DDs live 10 mins away and message me daily about absolutely anything and I see them weekly. (Perhaps because they are still single) DS20 at home doesn't understand why the girls call me so much 😆😆 and warned me he will not be talking to me everyday when he leaves home 😪😪😪 He speaks less anyway. Of course, if I want to see them all, I cook a nice Sunday dinner, give them plenty of notice and we'll have a great day. OP, I feel your pain, I would miss my son too, but have to prepare myself for the day when some woman will take him away from me 😪😪

dialfor · 28/03/2025 07:53

Mindymomo · 28/03/2025 07:09

My DS last month moved about 5 minutes away, we converted our garage into a gym in lockdown so he comes round 3 times a week, but hardly stops to talk, asks us what food we are doing, still takes home leftovers and food in cupboards. Last Sunday we had a roast, he stayed a total 35 minutes. His GF would stay longer as she likes a chat, but we’ve soon realised we only get texts when he wants something, but it’s all good.

‘It’s all good’, really?

WatchingAmerica · 28/03/2025 07:55

Once a year - DD mid 20s lives and works in America. I just want her back in the UK.

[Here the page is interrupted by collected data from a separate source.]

-- pv_equiv track=rewrite | github.com/schinwald/sorter-demo | main.py | algToString
-- ===== SOURCE A (Python) =====
-- def algToString(alg):
--     string = ""
--
--     for i, v in enumerate(alg):
--
--         valg = "".join([str(i+1), ". ", v])
--
--         if i % 3 == 0:
--             string = "".join([string, f"   |  {valg:^19}"])
--         elif i % 3 == 1:
--             string = "".join([string, f"{valg:^19}"])
--         elif i % 3 == 2:
--             string = "".join([string, f"{valg:^19}  |"])
--             if i != len(alg) - 1:
--                 string = "".join([string, "\n"])
--
--     leftOver = -(i % 3) + 2
--     if leftOver != 0:
--         string = "".join([string, leftOver * " " * 19, "  |"])
--
--     return string
-- ===== SOURCE B (Python) =====
-- def algToString(alg):
--     rows = []
--     for start in range(0, len(alg), 3):
--         chunk = alg[start:start + 3]
--         cells = "".join(f"{f'{start + j + 1}. {v}':^19}" for j, v in enumerate(chunk))
--         rows.append("   |  " + cells + (3 - len(chunk)) * 19 * " " + "  |")
--     return "\n".join(rows)
-- ===== Notes on version B (the rewrite author's own statement) =====
-- stated objective: faster
-- what changed: B builds the table row by row over chunks of three (prefix, centered cells, missing-column padding, closing bar) and joins the rows once at the end, instead of A's single character-stream fold over enumerate with modulo-3 branching that re-joins the whole accumulated string at every element, plus a post-loop leftover fix-up.
import Mathlib
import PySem

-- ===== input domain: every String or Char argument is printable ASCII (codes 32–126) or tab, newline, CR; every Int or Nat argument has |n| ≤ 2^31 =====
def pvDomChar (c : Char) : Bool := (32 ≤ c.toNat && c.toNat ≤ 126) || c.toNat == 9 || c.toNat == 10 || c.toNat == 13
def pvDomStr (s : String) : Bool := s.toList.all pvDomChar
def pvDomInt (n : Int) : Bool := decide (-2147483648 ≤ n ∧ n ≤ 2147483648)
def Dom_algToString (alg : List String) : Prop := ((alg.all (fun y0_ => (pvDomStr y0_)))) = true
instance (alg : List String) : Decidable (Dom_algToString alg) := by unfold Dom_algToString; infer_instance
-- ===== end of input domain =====

-- B formats the table row by row over chunks of three and joins the rows, instead of
-- A's single character-stream fold with modulo-3 branching and a post-loop leftover fix-up.

-- shared formatting primitives (the Python f-string pieces both programs use)
-- f"{s:^19}": exact port of Python's '^' format spec (extra pad char goes to the right)
def pvCenter19 (s : List Char) : List Char :=
  if 19 ≤ s.length then s
  else
    let pad := 19 - s.length
    List.replicate (pad / 2) ' ' ++ s ++ List.replicate (pad - pad / 2) ' '

-- the cell text f"{i+1}. {v}" for 0-based index i
def pvValg (i : Nat) (v : String) : List Char :=
  (PySem.Int.toStr ((i : Int) + 1)).toList ++ ". ".toList ++ v.toList

-- ===== PORT A =====
-- the enumerate loop of A: index i, value v, string accumulator; branches in source order
def pvAGo (i : Nat) (acc : List Char) : List String → List Char
  | [] => acc
  | v :: rest =>
    let c := pvCenter19 (pvValg i v)
    if i % 3 == 0 then pvAGo (i + 1) (acc ++ "   |  ".toList ++ c) rest
    else if i % 3 == 1 then pvAGo (i + 1) (acc ++ c) rest
    else
      -- i % 3 == 2: close the row; "i != len(alg)-1" holds iff elements remain
      pvAGo (i + 1) (acc ++ c ++ "  |".toList ++ (if rest.isEmpty then [] else ['\n'])) rest

def algToString (alg : List String) : String :=
  let body := pvAGo 0 [] alg
  let i := alg.length - 1          -- value of the loop variable after the loop (alg ≠ [])
  let leftOver := 2 - i % 3        -- -(i % 3) + 2, nonnegative
  String.ofList (if leftOver ≠ 0 then body ++ List.replicate (leftOver * 19) ' ' ++ "  |".toList else body)

-- ===== PORT B =====
-- one table row: prefix, the centered cells of the chunk, missing-column padding, closing bar
def pvBRow (start : Nat) (chunk : List String) : List Char :=
  "   |  ".toList
    ++ (chunk.zipIdx.map (fun p => pvCenter19 (pvValg (start + p.2) p.1))).flatten
    ++ List.replicate ((3 - chunk.length) * 19) ' '
    ++ "  |".toList

-- the rows, chunk by chunk of three (Source B's range(0, len(alg), 3) loop)
def pvBRows (start : Nat) : List String → List (List Char)
  | [] => []
  | [v] => [pvBRow start [v]]
  | [v, w] => [pvBRow start [v, w]]
  | v :: w :: x :: rest => pvBRow start [v, w, x] :: pvBRows (start + 3) rest

def algToString_alt (alg : List String) : String :=
  String.ofList (List.intercalate ['\n'] (pvBRows 0 alg))

-- ===== PRECONDITION & SPEC =====
-- A raises UnboundLocalError on the empty list (loop variable i unset after the loop); excluded.
def Pre_algToString (alg : List String) : Prop := alg ≠ []
instance (alg : List String) : Decidable (Pre_algToString alg) := by unfold Pre_algToString; infer_instance
def pvWitness_algToString : List String := (["a"])

def Spec_algToString (alg : List String) (out : String) : Prop := out = algToString_alt alg
instance (alg : List String) (out : String) : Decidable (Spec_algToString alg out) := by unfold Spec_algToString; infer_instance

-- ===== CLAIM (what is proved, stated in full; the proofs are below) =====
def Claim_equal_algToString : Prop := ∀ (alg : List String), Dom_algToString alg → Pre_algToString alg → Spec_algToString alg (algToString alg)

-- ===== LEMMAS AND PROOFS =====

-- the loop accumulator only ever receives appends
theorem pvAGo_acc_gen (l : List String) : ∀ (i : Nat) (acc₁ acc₂ : List Char),
    pvAGo i (acc₁ ++ acc₂) l = acc₁ ++ pvAGo i acc₂ l := by
  induction l with
  | nil => intro i acc₁ acc₂; simp [pvAGo]
  | cons v rest ih =>
    intro i acc₁ acc₂
    simp only [pvAGo]
    split_ifs <;> (simp only [List.append_assoc]; exact ih _ _ _)

theorem pvAGo_acc (l : List String) (i : Nat) (acc : List Char) :
    pvAGo i acc l = acc ++ pvAGo i [] l := by
  have h := pvAGo_acc_gen l i acc []
  simpa using h

-- A's post-loop leftover piece, as a function of the last index
def pvLeft (i : Nat) : List Char :=
  if 2 - i % 3 ≠ 0 then List.replicate ((2 - i % 3) * 19) ' ' ++ "  |".toList else []

theorem intercalate_cons_ne_nil (sep a : List Char) (l : List (List Char)) (h : l ≠ []) :
    List.intercalate sep (a :: l) = a ++ sep ++ List.intercalate sep l := by
  cases l with
  | nil => exact absurd rfl h
  | cons b t => simp [List.intercalate, List.intersperse]

-- one full row of A's loop, peeled in one step
set_option maxHeartbeats 2000000 in
theorem pvAGo_step3 (start : Nat) (hs : start % 3 = 0) (v w x : String) (rest : List String) :
    pvAGo start [] (v :: w :: x :: rest) =
      "   |  ".toList ++ pvCenter19 (pvValg start v) ++ pvCenter19 (pvValg (start + 1) w)
        ++ pvCenter19 (pvValg (start + 2) x) ++ "  |".toList
        ++ (if rest.isEmpty then [] else ['\n']) ++ pvAGo (start + 3) [] rest := by
  have h0 : (start % 3 == 0) = true := by simp [hs]
  have a1 : ((start + 1) % 3 == 0) = false := by simp; omega
  have b1 : ((start + 1) % 3 == 1) = true := by simp; omega
  have a2 : ((start + 1 + 1) % 3 == 0) = false := by simp; omega
  have b2 : ((start + 1 + 1) % 3 == 1) = false := by simp; omega
  have e2 : start + 1 + 1 = start + 2 := by omega
  have e3 : start + 1 + 1 + 1 = start + 3 := by omega
  simp only [pvAGo, h0, a1, b1, a2, b2, if_true, if_false, Bool.false_eq_true, List.nil_append]
  rw [pvAGo_acc, e2, e3]

set_option maxHeartbeats 2000000 in
theorem pv_main : ∀ (n : Nat) (l : List String), l.length ≤ n → l ≠ [] → ∀ (start : Nat), start % 3 = 0 →
    pvAGo start [] l ++ pvLeft (start + l.length - 1) = List.intercalate ['\n'] (pvBRows start l) := by
  intro n
  induction n with
  | zero =>
    intro l hlen hne
    cases l with
    | nil => exact absurd rfl hne
    | cons v rest => simp at hlen
  | succ n ih =>
    intro l hlen hne start hs
    have h0 : (start % 3 == 0) = true := by simp [hs]
    have h1 : ((start + 1) % 3 == 0) = false := by simp; omega
    have h1' : ((start + 1) % 3 == 1) = true := by simp; omega
    have h2 : ((start + 2) % 3 == 0) = false := by simp; omega
    have h2' : ((start + 2) % 3 == 1) = false := by simp; omega
    match l with
    | [v] =>
      have e1 : start + 1 - 1 = start := by omega
      simp [pvAGo, pvBRows, pvBRow, pvLeft, h0, e1, hs, List.zipIdx, List.intercalate]
    | [v, w] =>
      have e2 : start + 2 - 1 = start + 1 := by omega
      have em : (start + 1) % 3 = 1 := by omega
      simp [pvAGo, pvBRows, pvBRow, pvLeft, h0, h1, h1', e2, em, List.zipIdx, List.intercalate,
            List.append_assoc]
    | [v, w, x] =>
      have e3 : start + 3 - 1 = start + 2 := by omega
      have em : (start + 2) % 3 = 2 := by omega
      simp [pvAGo, pvBRows, pvBRow, pvLeft, h0, h1, h1', h2, h2', e3, em, List.zipIdx,
            List.intercalate, List.append_assoc]
    | v :: w :: x :: r :: rs =>
      have hlen' : (r :: rs).length ≤ n := by simp at hlen ⊢; omega
      have hs' : (start + 3) % 3 = 0 := by omega
      have ihr := ih (r :: rs) hlen' (by simp) (start + 3) hs'
      have hrows : pvBRows (start + 3) (r :: rs) ≠ [] := by
        cases rs with
        | nil => simp [pvBRows]
        | cons b t => cases t with
          | nil => simp [pvBRows]
          | cons c u => simp [pvBRows]
      have elen : start + (v :: w :: x :: r :: rs).length - 1 = start + 3 + (r :: rs).length - 1 := by
        simp; omega
      rw [pvAGo_step3 start hs, elen]
      simp only [pvBRows]
      rw [intercalate_cons_ne_nil _ _ _ hrows]
      simp only [List.isEmpty_cons, Bool.false_eq_true, if_false, List.append_assoc]
      rw [ihr]
      simp [pvBRow, List.zipIdx, List.append_assoc]

-- ===== VERDICT (by name: the statement is the Claim_ definition above) =====
theorem algToString_spec : Claim_equal_algToString := by
  unfold Claim_equal_algToString
  intro alg _ hpre
  have key := pv_main alg.length alg le_rfl hpre 0 rfl
  simp only [Nat.zero_add] at key
  unfold Spec_algToString algToString algToString_alt
  rw [← key]
  unfold pvLeft
  show String.ofList (if 2 - (alg.length - 1) % 3 ≠ 0 then
      pvAGo 0 [] alg ++ List.replicate ((2 - (alg.length - 1) % 3) * 19) ' ' ++ "  |".toList
    else pvAGo 0 [] alg) = _
  congr 1
  split_ifs with h
  · rw [List.append_assoc]
  · rw [List.append_nil]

LuckySantangelo35 · 28/03/2025 07:58

WatchingAmerica · 28/03/2025 07:55

Once a year - DD mid 20s lives and works in America. I just want her back in the UK.

@WatchingAmerica

ah, I bet she’s having an amazing time!

hiredandsqueak · 28/03/2025 08:01

Ds 36 comes home almost every week as he and dd 32, who also comes home almost every week, like to come and spend time with their autistic siblings so generally have Saturday brunch here. They both occasionally pop in during the week if there is a need or sometimes just because they fancy a cuppa with me.

WatchingAmerica · 28/03/2025 08:12

LuckySantangelo35 · 28/03/2025 07:58

@WatchingAmerica

ah, I bet she’s having an amazing time!

She has been up until recently with the new administration.

ladymammalade · 28/03/2025 08:15

Mine don’t live locally but we see them about once a month, either we go there or they come here for the weekend. We all message several times a week though, on the family chat or individually.